**About this task:**
For the entries below, repeat exactly each line starting with the one that contains "def pvA_loop1 (modulus" and going on through the one that contains "-- negative-k inner while loop of A", and no others.

**Dataset extract:**
-- positive-k inner while loop of A; `partitions[n - pentagonal]` has 0 ≤ n - pentagonal < |parts|
-- whenever parts holds entries 0..n-1 (so getD with a .toNat index is exact there)
def pvA_loop1 (modulus n : Int) (parts : List Int) : Int → Int → Nat → Int
  | _, acc, 0 => acc
  | k, acc, fuel+1 =>
    let pent := pentagonal_number k
    if pent > n then acc
    else
      let sign : Int := if PySem.Int.mod k 2 = 0 then -1 else 1
      pvA_loop1 modulus n parts (k + 1)
        (PySem.Int.mod (acc + sign * parts.getD (n - pent).toNat 0) modulus) fuel

-- negative-k inner while loop of A
def pvA_loop2 (modulus n : Int) (parts : List Int) : Int → Int → Nat → Int
  | _, acc, 0 => acc
  | k, acc, fuel+1 =>
    let pent := pentagonal_number k
    if pent > n then acc
    else
      let sign : Int := if PySem.Int.mod k 2 = 0 then -1 else 1
      pvA_loop2 modulus n parts (k - 1)
        (PySem.Int.mod (acc + sign * parts.getD (n - pent).toNat 0) modulus) fuel

-- outer `while True` of A (fuel-bounded; each inner loop exits by k steps since pentagonal k ≥ |k|)
def pvA_main (modulus : Int) : List Int → Int → Nat → Int
  | _, _, 0 => -1
  | parts, n, fuel+1 =>
    let a1 := pvA_loop1 modulus n parts 1 0 (n.toNat + 2)
    let a2 := pvA_loop2 modulus n parts (-1) a1 (n.toNat + 2)
    if a2 = 0 then n else pvA_main modulus (parts ++ [a2]) (n + 1) fuel

def partition_function (limit : Int) (modulus : Int) : Int :=
  pvA_main modulus [1] 1 134217728

-- ===== PORT B =====
-- B's inner scatter loop: walk the generalized pentagonal pairs (g, g+k) incrementally
-- (g += 3k+1, sign sp flips each k), adding sp into contrib[m+g] while g ≤ bound
def pvB_scat (bound : Int) (m : Nat) : Int → Int → Int → List Int → Nat → List Int
  | _, _, _, c, 0 => c
  | k, g, sp, c, fuel+1 =>
    if g > bound then c
    else
      let c1 := c.set (m + g.toNat) (c.getD (m + g.toNat) 0 + sp)
      let h := g + k
      let c2 := if h ≤ bound then c1.set (m + h.toNat) (c1.getD (m + h.toNat) 0 + sp) else c1
      pvB_scat bound m (k + 1) (g + 3 * k + 1) (-sp) c2 fuel

-- `for m in range(0, N+1)` scan of one horizon (fuel N+2 covers all N+1 positions)
def pvB_pass (N : Nat) (modulus : Int) : Nat → List Int → Nat → Option Int
  | _, _, 0 => none
  | m, c, fuel+1 =>
    if m > N then none
    else
      let p := if m = 0 then 1 else PySem.Int.mod (c.getD m 0) modulus
      if m ≠ 0 ∧ p = 0 then some (m : Int)
      else pvB_pass N modulus (m + 1) (pvB_scat ((N : Int) - (m : Int)) m 1 1 p c (N + 2)) fuel

-- outer `while True` of B: try horizon N, on a miss double it (fuel-bounded)
def pvB_main (modulus : Int) : Nat → Nat → Int
  | _, 0 => -1
  | N, fuel+1 =>
    match pvB_pass N modulus 0 (List.replicate (N + 1) 0) (N + 2) with
    | some z => z
    | none => pvB_main modulus (2 * N) fuel

def partition_function_alt (limit : Int) (modulus : Int) : Int :=
  pvB_main modulus 16 24

-- ===== PRECONDITION & SPEC =====
-- Pre_ excludes exactly modulus = 0, where the Python A raises ZeroDivisionError at `partitions[n] %= modulus`.
def Pre_partition_function (limit : Int) (modulus : Int) : Prop := modulus ≠ 0
instance (limit : Int) (modulus : Int) : Decidable (Pre_partition_function limit modulus) := by
  unfold Pre_partition_function; infer_instance

def pvWitness_partition_function : Int × Int := (0, 5)

def Spec_partition_function (limit : Int) (modulus : Int) (out : Int) : Prop :=
  out = partition_function_alt limit modulus
instance (limit : Int) (modulus : Int) (out : Int) : Decidable (Spec_partition_function limit modulus out) := by
  unfold Spec_partition_function; infer_instance

-- ===== CLAIM (what is proved, stated in full; the proofs are below) =====
def Claim_equal_partition_function : Prop :=
  ∀ (limit : Int) (modulus : Int), Dom_partition_function limit modulus →
    Pre_partition_function limit modulus →
    Spec_partition_function limit modulus (partition_function limit modulus)

-- ===== LEMMAS AND PROOFS =====

-- proof-only helpers: the signed term and the raw (un-modded) partial sums of the recurrence
def pvSign (k : Int) : Int := if PySem.Int.mod k 2 = 0 then -1 else 1
def pvTerm (n : Int) (parts : List Int) (p : Int) : Int := parts.getD (n - p).toNat 0

def pvS1 (n : Int) (parts : List Int) : Int → Nat → Int
  | _, 0 => 0
  | k, fuel+1 =>
    if pentagonal_number k > n then 0
    else pvSign k * pvTerm n parts (pentagonal_number k) + pvS1 n parts (k + 1) fuel

def pvHS (n : Int) (parts : List Int) : Int → Nat → Int
  | _, 0 => 0
  | k, fuel+1 =>
    if pentagonal_number k + k > n then 0
    else pvSign k * pvTerm n parts (pentagonal_number k + k) + pvHS n parts (k + 1) fuel

-- the reference sequence of residues A computes: pvEnt n = A's partitions list after entry n
def pvEnt (modulus : Int) : Nat → List Int
  | 0 => [1]
  | n+1 =>
    pvEnt modulus n ++
      [PySem.Int.mod (pvS1 ((n : Int) + 1) (pvEnt modulus n) 1 (n + 3) +
                      pvHS ((n : Int) + 1) (pvEnt modulus n) 1 (n + 3)) modulus]

def pvV (modulus : Int) (j : Nat) : Int := (pvEnt modulus j).getD j 0

-- first index in (a, a+fuel] whose residue is zero
def pvFZ (modulus : Int) : Nat → Nat → Option Nat
  | _, 0 => none
  | a, s+1 => if pvV modulus (a + 1) = 0 then some (a + 1) else pvFZ modulus (a + 1) s

-- reference for the scatter loop's pointwise effect on slot t
def pvAdd (bound : Int) (m : Nat) (p : Int) (t : Nat) : Int → Nat → Int
  | _, 0 => 0
  | k, fuel+1 =>
    if pentagonal_number k > bound then 0
    else
      (if m + (pentagonal_number k).toNat = t then pvSign k * p else 0) +
      ((if pentagonal_number k + k ≤ bound ∧ m + (pentagonal_number k + k).toNat = t
        then pvSign k * p else 0) +
       pvAdd bound m p t (k + 1) fuel)

-- cumulative contributions pushed into slot t by positions 0..m-1
def pvCC (modulus : Int) (N : Nat) (t : Nat) : Nat → Int
  | 0 => 0
  | m+1 => pvCC modulus N t m + pvAdd ((N : Int) - (m : Int)) m (pvV modulus m) t 1 (N + 2)

-- spec-level scan of one horizon
def pvScan (modulus : Int) (N : Nat) : Nat → Nat → Option Int
  | _, 0 => none
  | m, fuel+1 =>
    if m > N then none
    else if m ≠ 0 ∧ pvV modulus m = 0 then some (m : Int)
    else pvScan modulus N (m + 1) fuel

lemma pvmod_eq (a b : Int) : PySem.Int.mod a b = Int.fmod a b := rfl

lemma pvmod_add (x y m : Int) :
    PySem.Int.mod (PySem.Int.mod x m + y) m = PySem.Int.mod (x + y) m :=
  Int.fmod_add_fmod x m y

lemma pent_two_mul (k : Int) : 2 * pentagonal_number k = k * (3 * k - 1) := by
  have hd : (2:Int) ∣ k * (3 * k - 1) := by
    rcases Int.even_or_odd k with ⟨t, ht⟩ | ⟨t, ht⟩
    · exact Dvd.dvd.mul_right ⟨t, by omega⟩ _
    · exact Dvd.dvd.mul_left ⟨3 * t + 1, by omega⟩ _
  unfold pentagonal_number
  rw [PySem.Int.floordiv_eq_ediv_of_pos (by norm_num)]
  omega

lemma pent_ge (k : Int) (hk : 1 ≤ k) : k ≤ pentagonal_number k := by
  nlinarith [pent_two_mul k]

lemma pent_neg (k : Int) : pentagonal_number (-k) = pentagonal_number k + k := by
  have h : 2 * pentagonal_number (-k) = 2 * (pentagonal_number k + k) := by
    linear_combination pent_two_mul (-k) - pent_two_mul k
  omega

lemma pent_succ (k : Int) : pentagonal_number (k + 1) = pentagonal_number k + 3 * k + 1 := by
  have h : 2 * pentagonal_number (k + 1) = 2 * (pentagonal_number k + 3 * k + 1) := by
    linear_combination pent_two_mul (k + 1) - pent_two_mul k
  omega

lemma pvSign_succ (k : Int) : pvSign (k + 1) = -pvSign k := by
  unfold pvSign
  rcases Int.even_or_odd k with ⟨t, ht⟩ | ⟨t, ht⟩
  · rw [show k = 2 * t by omega, show 2 * t + 1 = 1 + 2 * t by ring]
    rw [show PySem.Int.mod (2 * t) 2 = 0 from by simp [pvmod_eq],
      show PySem.Int.mod (1 + 2 * t) 2 = 1 from by simp [pvmod_eq, Int.add_mul_fmod_self_left]]
    norm_num
  · rw [show k = 1 + 2 * t by omega, show 1 + 2 * t + 1 = 2 * (t + 1) by ring]
    rw [show PySem.Int.mod (2 * (t + 1)) 2 = 0 from by simp [pvmod_eq],
      show PySem.Int.mod (1 + 2 * t) 2 = 1 from by simp [pvmod_eq, Int.add_mul_fmod_self_left]]
    norm_num

lemma pent_mono (a b : Int) (ha : 1 ≤ a) (hab : a ≤ b) :
    pentagonal_number a ≤ pentagonal_number b := by
  nlinarith [pent_two_mul a, pent_two_mul b]

lemma penth_mono (a b : Int) (ha : 1 ≤ a) (hab : a ≤ b) :
    pentagonal_number a + a ≤ pentagonal_number b + b := by
  nlinarith [pent_two_mul a, pent_two_mul b]

lemma pvSign_neg (k : Int) : pvSign (-k) = pvSign k := by
  unfold pvSign
  have h : PySem.Int.mod (-k) 2 = PySem.Int.mod k 2 := by simp
  rw [h]

lemma pvS1_zero (n : Int) (parts : List Int) (k : Int) (fuel : Nat)
    (h : pentagonal_number k > n) : pvS1 n parts k fuel = 0 := by
  cases fuel <;> simp [pvS1, h]

lemma pvHS_zero (n : Int) (parts : List Int) (k : Int) (fuel : Nat)
    (h : pentagonal_number k + k > n) : pvHS n parts k fuel = 0 := by
  cases fuel <;> simp [pvHS, h]

-- length / lookup facts for the reference sequence
lemma pvEnt_length (modulus : Int) (n : Nat) : (pvEnt modulus n).length = n + 1 := by
  induction n with
  | zero => rfl
  | succ n ih => simp [pvEnt, ih]

lemma getD_set_eq (c : List Int) (i t : Nat) (x : Int) (hi : i < c.length) :
    (c.set i x).getD t 0 = (if i = t then x else c.getD t 0) := by
  simp only [List.getD_eq_getElem?_getD, List.getElem?_set]
  split_ifs with h <;> simp [h, hi]

lemma pvV_zero (modulus : Int) : pvV modulus 0 = 1 := rfl

lemma pvV_succ (modulus : Int) (n : Nat) :
    pvV modulus (n + 1) =
      PySem.Int.mod (pvS1 ((n : Int) + 1) (pvEnt modulus n) 1 (n + 3) +
                     pvHS ((n : Int) + 1) (pvEnt modulus n) 1 (n + 3)) modulus := by
  show (pvEnt modulus (n+1)).getD (n+1) 0 = _
  have hl := pvEnt_length modulus n
  simp only [pvEnt]
  rw [show n + 1 = (pvEnt modulus n).length by omega]
  simp [List.getD_eq_getElem?_getD]

lemma getD_pvEnt (modulus : Int) (n j : Nat) (hj : j ≤ n) :
    (pvEnt modulus n).getD j 0 = pvV modulus j := by
  induction n with
  | zero => interval_cases j; rfl
  | succ n ih =>
    rcases Nat.lt_or_ge j (n + 1) with h | h
    · have hl := pvEnt_length modulus n
      have he : (pvEnt modulus (n+1)).getD j 0 = (pvEnt modulus n).getD j 0 := by
        simp only [pvEnt]
        simp [List.getD_eq_getElem?_getD,
          List.getElem?_append_left (by omega : j < (pvEnt modulus n).length)]
      rw [he, ih (by omega)]
    · have : j = n + 1 := by omega
      subst this; rfl

-- ===== A-side: the entry A computes at index n equals mod (S1 + HS) =====

lemma pvA_loop1_eq (m n : Int) (parts : List Int) :
    ∀ (fuel : Nat) (k acc : Int), 1 ≤ k → n < k + fuel →
      pvA_loop1 m n parts k acc fuel =
        if pentagonal_number k > n then acc
        else PySem.Int.mod (acc + pvS1 n parts k fuel) m := by
  intro fuel
  induction fuel with
  | zero =>
    intro k acc hk hlt
    have hg : pentagonal_number k > n := lt_of_lt_of_le (by omega) (pent_ge k hk)
    simp [pvA_loop1, hg]
  | succ fuel ih =>
    intro k acc hk hlt
    by_cases hg : pentagonal_number k > n
    · simp [pvA_loop1, hg]
    · simp only [pvA_loop1, hg, if_neg, not_false_iff]
      rw [ih (k + 1) _ (by omega) (by omega)]
      by_cases hg2 : pentagonal_number (k + 1) > n
      · rw [if_pos hg2]
        simp only [pvS1, if_neg hg, pvSign, pvTerm]
        rw [pvS1_zero n parts (k + 1) fuel hg2]
        congr 1; ring
      · rw [if_neg hg2]
        simp only [pvS1, if_neg hg, pvSign, pvTerm, pvmod_eq, Int.fmod_add_fmod]
        congr 1; ring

**Reply:**
def pvA_loop1 (modulus n : Int) (parts : List Int) : Int → Int → Nat → Int
  | _, acc, 0 => acc
  | k, acc, fuel+1 =>
    let pent := pentagonal_number k
    if pent > n then acc
    else
      let sign : Int := if PySem.Int.mod k 2 = 0 then -1 else 1
      pvA_loop1 modulus n parts (k + 1)
        (PySem.Int.mod (acc + sign * parts.getD (n - pent).toNat 0) modulus) fuel

-- negative-k inner while loop of A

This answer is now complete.